Gabriel levantó las manos.
– Hágalo.
El agente ladeó la cabeza y accedió. Gabriel reconoció la técnica. De manual. El cacheo en la entrepierna fue un poco más rudo de lo necesario, pero Gabriel ya se lo esperaba. Cuando acabó, le dijo al agente:
– Cachee a todos los que entren en esta habitación.
Zvi no se perdió ni un detalle. Era obvio que ya no creía que el hombre de Jerusalén era Gideon Argov, de Reclamaciones e Investigaciones de Guerra. A Gabriel no le importó. Su amigo yacía indefenso al otro lado de la puerta. Más valía incordiar un poco que correr el riesgo de que muriera.
Siguió a Zvi al interior del cuarto. La cama estaba detrás de un tabique de cristal. El paciente no se parecía mucho a Eli, pero Gabriel no se sorprendió. Como la mayoría de los israelíes, había visto las consecuencias del estallido de una bomba en un cuerpo humano. El rostro de Eli estaba oculto detrás de la mascarilla de oxígeno, tenía los ojos cubiertos con gasas, la cabeza vendada. La parte visible de las mejillas y la mandíbula mostraban la infinidad de cortes provocados por los cristales rotos.

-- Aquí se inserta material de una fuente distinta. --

-- pv_equiv track=rewrite | github.com/Gozzo18/WSD-Final-Homework---NLP | NLP Homework 3 - Riccardo Gozzovelli/code/source code/CleanAndOrder.py | sortAndGroup
-- ===== SOURCE A (Python) =====
-- def sortAndGroup(sentences, labels, isTrain):
--
--     """
--     Sort the sentence and label lista by the length attribute of each element
--
--     :param sentences: list of splitted sentences
--     :param labels: list of splitted labels
--     :param isTrain: boolean value used to distinguish between train and dev set
--     :return sorted_sentences: ordered list of splitted sentences
--     :return sorted_labels: ordered list of splitted labels
--
--     """
--
--     sorted_sentences = sorted(sentences, key=len)
--     if labels:
--         sorted_labels = sorted(labels, key=len)
--
--     #Remove identifier from sorted list
--     if isTrain:
--         for i in range(len(sorted_sentences)):
--             sorted_sentences[i] = sorted_sentences[i][:-1]
--
--     grouped_sentences_vocab={}
--     for sentence in sorted_sentences:
--         grouped_sentences_vocab.setdefault(len(sentence), []).append(sentence)
--
--     grouped_sentences_by_length = [grouped_sentences_vocab[n] for n in sorted(grouped_sentences_vocab)]
--
--     return sorted_sentences, sorted_labels, grouped_sentences_by_length
-- ===== SOURCE B (Python) =====
-- def sortAndGroup(sentences, labels, isTrain):
--     sorted_sentences = sorted(sentences, key=len)
--     if labels:
--         sorted_labels = sorted(labels, key=len)
--
--     if isTrain:
--         sorted_sentences = [s[:-1] for s in sorted_sentences]
--
--     # Equal lengths are contiguous after sorting (truncation keeps the order),
--     # so one forward pass over consecutive runs replaces the dict + key re-sort.
--     grouped_sentences_by_length = []
--     for s in sorted_sentences:
--         if grouped_sentences_by_length and len(grouped_sentences_by_length[-1][0]) == len(s):
--             grouped_sentences_by_length[-1].append(s)
--         else:
--             grouped_sentences_by_length.append([s])
--
--     return sorted_sentences, sorted_labels, grouped_sentences_by_length
-- ===== Notes on version B (the rewrite author's own statement) =====
-- stated objective: simpler
-- what changed: A groups by building a dict keyed by length and then re-sorting its keys; B makes one forward pass over the already length-sorted list, extending the current run or starting a new group, with no dict and no second sort.
import Mathlib
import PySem

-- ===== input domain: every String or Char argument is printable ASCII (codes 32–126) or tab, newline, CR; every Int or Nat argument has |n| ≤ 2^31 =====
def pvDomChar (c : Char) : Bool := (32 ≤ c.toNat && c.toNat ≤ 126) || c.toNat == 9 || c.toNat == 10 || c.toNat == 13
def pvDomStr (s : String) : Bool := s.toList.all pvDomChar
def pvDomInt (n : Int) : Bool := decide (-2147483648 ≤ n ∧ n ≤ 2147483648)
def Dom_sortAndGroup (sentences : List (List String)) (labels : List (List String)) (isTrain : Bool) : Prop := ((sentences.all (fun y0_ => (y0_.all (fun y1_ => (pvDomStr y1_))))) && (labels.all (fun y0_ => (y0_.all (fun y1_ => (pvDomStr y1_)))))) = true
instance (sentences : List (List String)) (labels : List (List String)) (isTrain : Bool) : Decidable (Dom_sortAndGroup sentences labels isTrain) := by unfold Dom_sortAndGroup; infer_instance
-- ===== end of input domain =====

-- B replaces A's dict-of-groups plus re-sorted-keys grouping by a single forward pass over
-- consecutive equal-length runs of the already length-sorted list (objective: simpler).

-- ===== PORT A =====
def sortAndGroup (sentences : List (List String)) (labels : List (List String)) (isTrain : Bool) : List (List String) × List (List String) × List (List (List String)) :=
  let sorted_sentences := PySem.List.sorted sentences (fun s => (s.length : Int)) false
  -- 'if labels:' — with labels = [] Python leaves sorted_labels unbound and the return raises
  -- UnboundLocalError (excluded by Pre_); inside Pre_ the branch is always taken.
  let sorted_labels := PySem.List.sorted labels (fun l => (l.length : Int)) false
  -- for i in range(len(sorted_sentences)): sorted_sentences[i] = sorted_sentences[i][:-1]
  let sorted_sentences2 :=
    if isTrain then
      (PySem.List.pyRange 0 (sorted_sentences.length : Int) 1).foldl
        (fun acc i =>
          PySem.List.pySetD acc i (PySem.List.slice (PySem.List.pyGetD acc i []) none (some (-1))))
        sorted_sentences
    else sorted_sentences
  let vocab : PySem.Dict Int (List (List String)) :=
    sorted_sentences2.foldl
      (fun d s => d.modify ((s.length : Int)) [] (fun g => g ++ [s])) PySem.Dict.empty
  let grouped_sentences_by_length :=
    (PySem.List.sorted vocab.keys (fun n => n) false).map (fun n => vocab.getD n [])
  (sorted_sentences2, sorted_labels, grouped_sentences_by_length)

-- ===== PORT B =====
def sortAndGroup_alt (sentences : List (List String)) (labels : List (List String)) (isTrain : Bool) : List (List String) × List (List String) × List (List (List String)) :=
  let sorted_sentences := PySem.List.sorted sentences (fun s => (s.length : Int)) false
  let sorted_labels := PySem.List.sorted labels (fun l => (l.length : Int)) false
  let sorted_sentences2 :=
    if isTrain then sorted_sentences.map (fun s => PySem.List.slice s none (some (-1)))
    else sorted_sentences
  let grouped_sentences_by_length :=
    sorted_sentences2.foldl
      (fun acc s =>
        if acc ≠ [] ∧ (PySem.List.pyGetD (PySem.List.pyGetD acc (-1) []) 0 []).length = s.length
        then acc.dropLast ++ [PySem.List.pyGetD acc (-1) [] ++ [s]]
        else acc ++ [[s]])
      []
  (sorted_sentences2, sorted_labels, grouped_sentences_by_length)

-- ===== PRECONDITION & SPEC =====
-- Pre_ excludes labels = [] only: there Python A (and B) raises UnboundLocalError, returning no value.
def Pre_sortAndGroup (sentences : List (List String)) (labels : List (List String)) (isTrain : Bool) : Prop := labels ≠ []
instance (sentences : List (List String)) (labels : List (List String)) (isTrain : Bool) : Decidable (Pre_sortAndGroup sentences labels isTrain) := by unfold Pre_sortAndGroup; infer_instance
def pvWitness_sortAndGroup : List (List String) × List (List String) × Bool := ([["a", "id1"], ["b", "c", "id2"]], [["x"]], true)

def Spec_sortAndGroup (sentences : List (List String)) (labels : List (List String)) (isTrain : Bool) (out : List (List String) × List (List String) × List (List (List String))) : Prop := out = sortAndGroup_alt sentences labels isTrain
instance (sentences : List (List String)) (labels : List (List String)) (isTrain : Bool) (out : List (List String) × List (List String) × List (List (List String))) : Decidable (Spec_sortAndGroup sentences labels isTrain out) := by unfold Spec_sortAndGroup; infer_instance

-- ===== CLAIM (what is proved, stated in full; the proofs are below) =====
def Claim_equal_sortAndGroup : Prop := ∀ (sentences : List (List String)) (labels : List (List String)) (isTrain : Bool), Dom_sortAndGroup sentences labels isTrain → Pre_sortAndGroup sentences labels isTrain → Spec_sortAndGroup sentences labels isTrain (sortAndGroup sentences labels isTrain)

-- ===== LEMMAS AND PROOFS =====

-- length of a sentence, as the Python int key
def pvKey (s : List String) : Int := (s.length : Int)

-- the canonical grouping both programs compute on a length-sorted list
def pvG (l : List (List String)) : List (List (List String)) :=
  (PySem.Set.ofList (l.map pvKey)).map (fun c => l.filter (fun s => pvKey s == c))

-- B's loop body
def pvStepB (acc : List (List (List String))) (s : List String) : List (List (List String)) :=
  if acc ≠ [] ∧ (PySem.List.pyGetD (PySem.List.pyGetD acc (-1) []) 0 []).length = s.length
  then acc.dropLast ++ [PySem.List.pyGetD acc (-1) [] ++ [s]]
  else acc ++ [[s]]

-- A's in-place truncation loop is a map of s[:-1] over the list
theorem pv_loop_trunc (post pre : List (List String)) :
    (PySem.List.pyRange (pre.length : Int) ((pre.length : Int) + (post.length : Int)) 1).foldl
      (fun acc i =>
        PySem.List.pySetD acc i (PySem.List.slice (PySem.List.pyGetD acc i []) none (some (-1))))
      (pre ++ post)
    = pre ++ post.map List.dropLast := by
  induction post generalizing pre with
  | nil => simp [PySem.List.pyRange_one_eq_nil]
  | cons x rest ih =>
    rw [PySem.List.pyRange_one_cons (by push_cast [List.length_cons]; omega)]
    rw [List.foldl_cons]
    have hget : PySem.List.pyGetD (pre ++ x :: rest) (pre.length : Int) [] = x := by
      simp [PySem.List.pyGetD_natCast, List.getD]
    have hset : PySem.List.pySetD (pre ++ x :: rest) (pre.length : Int)
        (PySem.List.slice x none (some (-1))) = pre ++ x.dropLast :: rest := by
      simp [PySem.List.pySetD_natCast, PySem.List.slice_to_neg_one]
    rw [hget, hset]
    have h2 : pre ++ x.dropLast :: rest = (pre ++ [x.dropLast]) ++ rest := by simp
    have h3 : ((pre.length : Int) + 1) = (((pre ++ [x.dropLast]).length : Nat) : Int) := by
      push_cast [List.length_append]; simp
    have h4 : ((pre.length : Int) + (((x :: rest).length : Nat) : Int)) =
        (((pre ++ [x.dropLast]).length : Nat) : Int) + (rest.length : Int) := by
      simp; omega
    rw [h2, h3, h4, ih (pre ++ [x.dropLast])]
    simp

-- in a strictly increasing Int list, a member bounding the list above is its last element
theorem pv_last_of_max (L : List Int) (k : Int) (hp : L.Pairwise (· < ·)) (hm : k ∈ L)
    (hle : ∀ c ∈ L, c ≤ k) : L.getLast? = some k := by
  induction L with
  | nil => simp at hm
  | cons a L ih =>
    match L, ih, hp, hm, hle with
    | [], _, _, hm, hle => simp at hm ⊢; omega
    | b :: L', ih, hp, hm, hle =>
      have hp' := (List.pairwise_cons.mp hp)
      have hk : k ∈ b :: L' := by
        cases hm with
        | head =>
          exfalso
          have hb : k < b := hp'.1 b (by simp)
          have := hle b (by simp)
          omega
        | tail _ h => exact h
      rw [List.getLast?_cons_cons]
      exact ih hp'.2 hk (fun c hc => hle c (by simp [hc]))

Una enfermera de pelo negro corto y ojos de un color azul intenso estaba controlando el goteo del suero. Miró hacia los visitantes y por un momento sostuvo la mirada de Gabriel antes de continuar con su trabajo. Sus ojos no cambiaron de expresión.
Zvi, después de darle un momento a Gabriel, se acercó al tabique y lo puso al corriente del estado de su colega. Hablaba con la precisión de un hombre que ha visto infinidad de series de hospitales en la televisión. Gabriel, con la mirada fija en el rostro de Eli, sólo escuchó la mitad de lo que decía el diplomático, lo suficiente para comprender que su amigo estaba a un paso de la muerte, y que, incluso si vivía, quizá nunca volvería a ser el mismo.
– Por el momento -concluyó Zvi-, las máquinas lo mantienen vivo.
– ¿Por qué tiene los ojos vendados?
– Por los fragmentos de cristal. Consiguieron quitarle la mayoría, pero aún tiene una media docena metidos en los ojos.
– ¿Hay alguna posibilidad de que quede ciego?
– No lo sabrán hasta que recupere el conocimiento -respondió Zvi. Luego añadió con un tono pesimista-: Si es que lo recupera…
Un médico entró en la habitación. Saludó a los visitantes con un gesto brusco y pasó al otro lado del tabique. La enfermera se apartó de la cama, y el médico ocupó su lugar. La mujer rodeó la cama y se detuvo junto al cristal. Por segunda vez, su mirada se cruzó con la de Gabriel antes de echar la cortina con un rápido movimiento de muñeca. Gabriel salió al vestíbulo con Zvi a la zaga.
– ¿Está bien?
– Sí. Sólo quiero estar un momento a solas.
El diplomático volvió a la habitación. Gabriel cruzó las manos detrás de la espalda, como un soldado en posición de descanso, y caminó lentamente por el pasillo que ya conocía. Pasó junto al mostrador de las enfermeras. El mismo manido paisaje urbano de Viena colgado junto a la ventana. También el olor era el mismo: el olor del desinfectante y la muerte.
Llegó a una puerta entreabierta con el número 2602-C. La empujó suavemente con las puntas de los dedos y la puerta acabó de abrirse en silencio. La habitación estaba desocupada y a oscuras. Gabriel miró de reojo tras de sí. No había ninguna enfermera a la vista. Entró rápidamente y cerró la puerta.